IF insects let you down in real life, you probably weren’t prepared for what they would look like under an electron microscope.
Electron microscopes are used to closely examine the structure of small biological specimens, and they can make even the smallest insects look like giant monsters.
A baby worn
This image shows a maggot so close that you can see its mouth.
Maggots are fly larvae and are commonly found on decaying matter.
You’re probably used to how they look like little white worms, not beasts with mouths.
They live for several days in this state before turning into flies.
This ladybug doesn’t look as friendly as the common insects do.
That’s because electron microscopes give us a good look at their sharp mouths, which are designed to chew on soft-bodied insects.
They can bite people but won’t cut your skin.
Ladybug bites are most likely to be pricked by a pin, and they can also clamp you down with their feet.
Bed bugs are usually invisible to the naked eye, but here’s a close-up.

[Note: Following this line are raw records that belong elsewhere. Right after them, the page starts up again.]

-- pv_equiv track=rewrite | github.com/vigitia/IRPenTracking | demo_applications/documents_demo/AnalogueDigitalDocumentsDemo.py | list_to_points_list
-- ===== SOURCE A (Python) =====
-- def list_to_points_list(list_of_x_y_coords):
--     points_list = []
--
--     points_x = list_of_x_y_coords[::2]
--     points_y = list_of_x_y_coords[1::2]
--
--     for i in range(len(points_x)):
--         point = (int(points_x[i]), int(points_y[i]))
--         points_list.append(point)
--
--     return points_list
-- ===== SOURCE B (Python) =====
-- def list_to_points_list(list_of_x_y_coords):
--     # Pair consecutive elements directly with iterator pairing:
--     # no intermediate parallel slice lists, no index arithmetic.
--     it = iter(list_of_x_y_coords)
--     return [(int(x), int(y)) for x, y in zip(it, it)]
-- ===== Notes on version B (the rewrite author's own statement) =====
-- stated objective: idiomatic
-- what changed: Replaces the two parallel step-2 slice lists and the index loop by a single pass that pairs consecutive elements (iterator pairing, two at a time).
import Mathlib
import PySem

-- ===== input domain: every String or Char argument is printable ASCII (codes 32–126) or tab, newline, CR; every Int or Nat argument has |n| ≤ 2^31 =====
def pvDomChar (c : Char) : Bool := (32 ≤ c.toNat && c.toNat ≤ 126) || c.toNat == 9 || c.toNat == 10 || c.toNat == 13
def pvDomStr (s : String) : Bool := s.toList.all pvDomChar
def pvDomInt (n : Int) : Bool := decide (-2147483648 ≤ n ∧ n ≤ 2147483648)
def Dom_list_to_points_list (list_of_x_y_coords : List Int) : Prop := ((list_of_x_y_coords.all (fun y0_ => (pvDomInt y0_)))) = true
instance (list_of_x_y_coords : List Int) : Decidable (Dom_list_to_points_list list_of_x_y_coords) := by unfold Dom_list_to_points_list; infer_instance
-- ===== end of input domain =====

-- B replaces A's two step-2 slice lists and index loop by a single pass pairing consecutive elements two at a time (objective: idiomatic).

-- ===== PORT A =====
-- points_x = lst[::2]; points_y = lst[1::2]; for i in range(len(points_x)): append (px[i], py[i]).
-- pyGetD … 0 stands in for the indexing that raises on odd length; Pre_ excludes exactly those inputs.
def list_to_points_list (list_of_x_y_coords : List Int) : List (Int × Int) :=
  let points_x := (PySem.List.slice? list_of_x_y_coords none none 2).getD []
  let points_y := (PySem.List.slice? list_of_x_y_coords (some 1) none 2).getD []
  (PySem.List.pyRange 0 points_x.length 1).foldl
    (fun acc i => acc ++ [(PySem.List.pyGetD points_x i 0, PySem.List.pyGetD points_y i 0)]) []

-- ===== PORT B =====
-- zip(it, it) over one iterator consumes the list two elements at a time; ported as the structural two-at-a-time recursion.
def list_to_points_list_alt (list_of_x_y_coords : List Int) : List (Int × Int) :=
  match list_of_x_y_coords with
  | x :: y :: rest => (x, y) :: list_to_points_list_alt rest
  | _ => []

-- ===== PRECONDITION & SPEC =====
-- A raises IndexError on odd-length input (points_y is one element shorter than points_x); Pre_ excludes exactly those.
def Pre_list_to_points_list (list_of_x_y_coords : List Int) : Prop :=
  list_of_x_y_coords.length % 2 = 0
instance (list_of_x_y_coords : List Int) : Decidable (Pre_list_to_points_list list_of_x_y_coords) := by unfold Pre_list_to_points_list; infer_instance
def pvWitness_list_to_points_list : List Int := [10, 20, 30, 40]

def Spec_list_to_points_list (list_of_x_y_coords : List Int) (out : List (Int × Int)) : Prop := out = list_to_points_list_alt list_of_x_y_coords
instance (list_of_x_y_coords : List Int) (out : List (Int × Int)) : Decidable (Spec_list_to_points_list list_of_x_y_coords out) := by unfold Spec_list_to_points_list; infer_instance

-- ===== CLAIM (what is proved, stated in full; the proofs are below) =====
def Claim_equal_list_to_points_list : Prop := ∀ (list_of_x_y_coords : List Int), Dom_list_to_points_list list_of_x_y_coords → Pre_list_to_points_list list_of_x_y_coords → Spec_list_to_points_list list_of_x_y_coords (list_to_points_list list_of_x_y_coords)

-- ===== LEMMAS AND PROOFS =====

-- the elements of xs at even indices, two at a time
def pvEvens {α : Type} : List α → List α
  | [] => []
  | [x] => [x]
  | x :: _ :: r => x :: pvEvens r

theorem pv_evens_length {α : Type} (xs : List α) : (pvEvens xs).length = (xs.length + 1) / 2 := by
  induction xs using pvEvens.induct with
  | case1 => simp [pvEvens]
  | case2 x => simp [pvEvens]
  | case3 x y r ih => simp only [pvEvens, List.length_cons, ih]; omega

theorem pv_filterMap_range_evens {α : Type} (xs : List α) :
    (List.range ((xs.length + 1) / 2)).filterMap (fun k => xs[2 * k]?) = pvEvens xs := by
  induction xs using pvEvens.induct with
  | case1 => simp [pvEvens]
  | case2 x => simp [pvEvens]
  | case3 x y r ih =>
    have hlen : ((x :: y :: r).length + 1) / 2 = (r.length + 1) / 2 + 1 := by
      simp only [List.length_cons]; omega
    rw [hlen, List.range_succ_eq_map, List.filterMap_cons, List.filterMap_map]
    have hcomp : (fun k => (x :: y :: r)[2 * k]?) ∘ Nat.succ = fun k => r[2 * k]? := by
      funext k
      show (x :: y :: r)[2 * (k + 1)]? = r[2 * k]?
      have h2 : 2 * (k + 1) = 2 * k + 1 + 1 := by omega
      rw [h2]; simp
    rw [hcomp, ih]
    simp [pvEvens]

theorem pv_slice_two (xs : List Int) :
    PySem.List.slice? xs none none 2 = some (pvEvens xs) := by
  rw [← pv_filterMap_range_evens]
  simp only [PySem.List.slice?, PySem.List.sliceIndices]
  norm_num
  have hcount : (if 0 < xs.length then (((xs.length : Int) + 2 - 1) / 2).toNat else 0) = (xs.length + 1) / 2 := by
    by_cases hn : 0 < xs.length <;> simp only [hn, if_true, if_false] <;> omega
  have hf : (fun k : ℕ => xs[(2 * (k : Int)).toNat]?) = fun k : ℕ => xs[2 * k]? := by
    funext k
    have h2 : ((2 : Int) * (k : Int)).toNat = 2 * k := by omega
    rw [h2]
  rw [hcount, hf]

theorem pv_slice_one_two (xs : List Int) :
    PySem.List.slice? xs (some 1) none 2 = some (pvEvens xs.tail) := by
  cases xs with
  | nil => decide
  | cons x t =>
    rw [List.tail_cons, ← pv_filterMap_range_evens]
    simp only [PySem.List.slice?, PySem.List.sliceIndices]
    norm_num
    have hcount : (if 0 < t.length then (((t.length : Int) + 2 - 1) / 2).toNat else 0) = (t.length + 1) / 2 := by
      by_cases hn : 0 < t.length <;> simp only [hn, if_true, if_false] <;> omega
    have hf : (fun k : ℕ => (x :: t)[((1:Int) + 2 * (k : Int)).toNat]?) = fun k : ℕ => t[2 * k]? := by
      funext k
      have h2 : ((1:Int) + 2 * (k : Int)).toNat = 2 * k + 1 := by omega
      rw [h2]
      have h3 : 1 + 2 * k = 2 * k + 1 := by omega
      simp
    rw [hcount, hf]

theorem pv_alt_zip (xs : List Int) :
    list_to_points_list_alt xs = (pvEvens xs).zip (pvEvens xs.tail) := by
  induction xs using pvEvens.induct with
  | case1 => simp [pvEvens, list_to_points_list_alt]
  | case2 x => simp [pvEvens, list_to_points_list_alt]
  | case3 x y r ih =>
    cases r with
    | nil => simp [pvEvens, list_to_points_list_alt]
    | cons z t =>
      simp only [list_to_points_list_alt, pvEvens, List.tail_cons, List.zip_cons_cons] at *
      rw [ih]

theorem pv_fold_zip (px py : List Int) (h : px.length = py.length) :
    (PySem.List.pyRange 0 (px.length : Int) 1).foldl
      (fun acc i => acc ++ [(PySem.List.pyGetD px i 0, PySem.List.pyGetD py i 0)]) []
    = px.zip py := by
  have hr : PySem.List.pyRange 0 (px.length : Int) 1 = List.map (fun k : ℕ => (k : Int)) (List.range px.length) := by
    rw [PySem.List.pyRange_one]
    simp only [Int.sub_zero, Int.toNat_natCast]
    exact List.map_congr_left (fun k _ => by omega)
  rw [hr, List.foldl_map]
  have hfold : ∀ (g : ℕ → Int × Int) (l : List ℕ) (acc : List (Int × Int)),
      l.foldl (fun a k => a ++ [g k]) acc = acc ++ l.map g := by
    intro g l
    induction l with
    | nil => intro acc; simp
    | cons k t ih => intro acc; simp [ih]
  rw [hfold]
  rw [List.nil_append]
  apply List.ext_getElem
  · simp [h]
  · intro i h1 h2
    have hip : i < px.length := by simpa using h1
    have hiy : i < py.length := by omega
    simp only [List.getElem_map, List.getElem_range, List.getElem_zip]
    rw [PySem.List.pyGetD_natCast, PySem.List.pyGetD_natCast]
    simp [hip, hiy]

-- ===== VERDICT (by name: the statement is the Claim_ definition above) =====
theorem list_to_points_list_spec : Claim_equal_list_to_points_list := by
  intro xs _ hpre
  unfold Spec_list_to_points_list list_to_points_list
  rw [pv_slice_two, pv_slice_one_two]
  simp only [Option.getD_some]
  rw [pv_fold_zip, ← pv_alt_zip]
  rw [pv_evens_length, pv_evens_length]
  unfold Pre_list_to_points_list at hpre
  rcases xs with _ | ⟨x, t⟩
  · simp
  · simp only [List.tail_cons, List.length_cons] at *
    omega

This microscopic image shows the area on a female bed bug known as the spermatogenesis tubule.
It’s a special organ that female bed bugs have developed to lessen the impact of traumatic sex with bedbugs.
You might think this looks like a forest, but it’s actually an electron microscope image of the hairs on a bee’s head.
The hairs belong to a carpenter bee.
These creatures are pretty creepy in real life and are known for their sleek bodies and a bit of fur.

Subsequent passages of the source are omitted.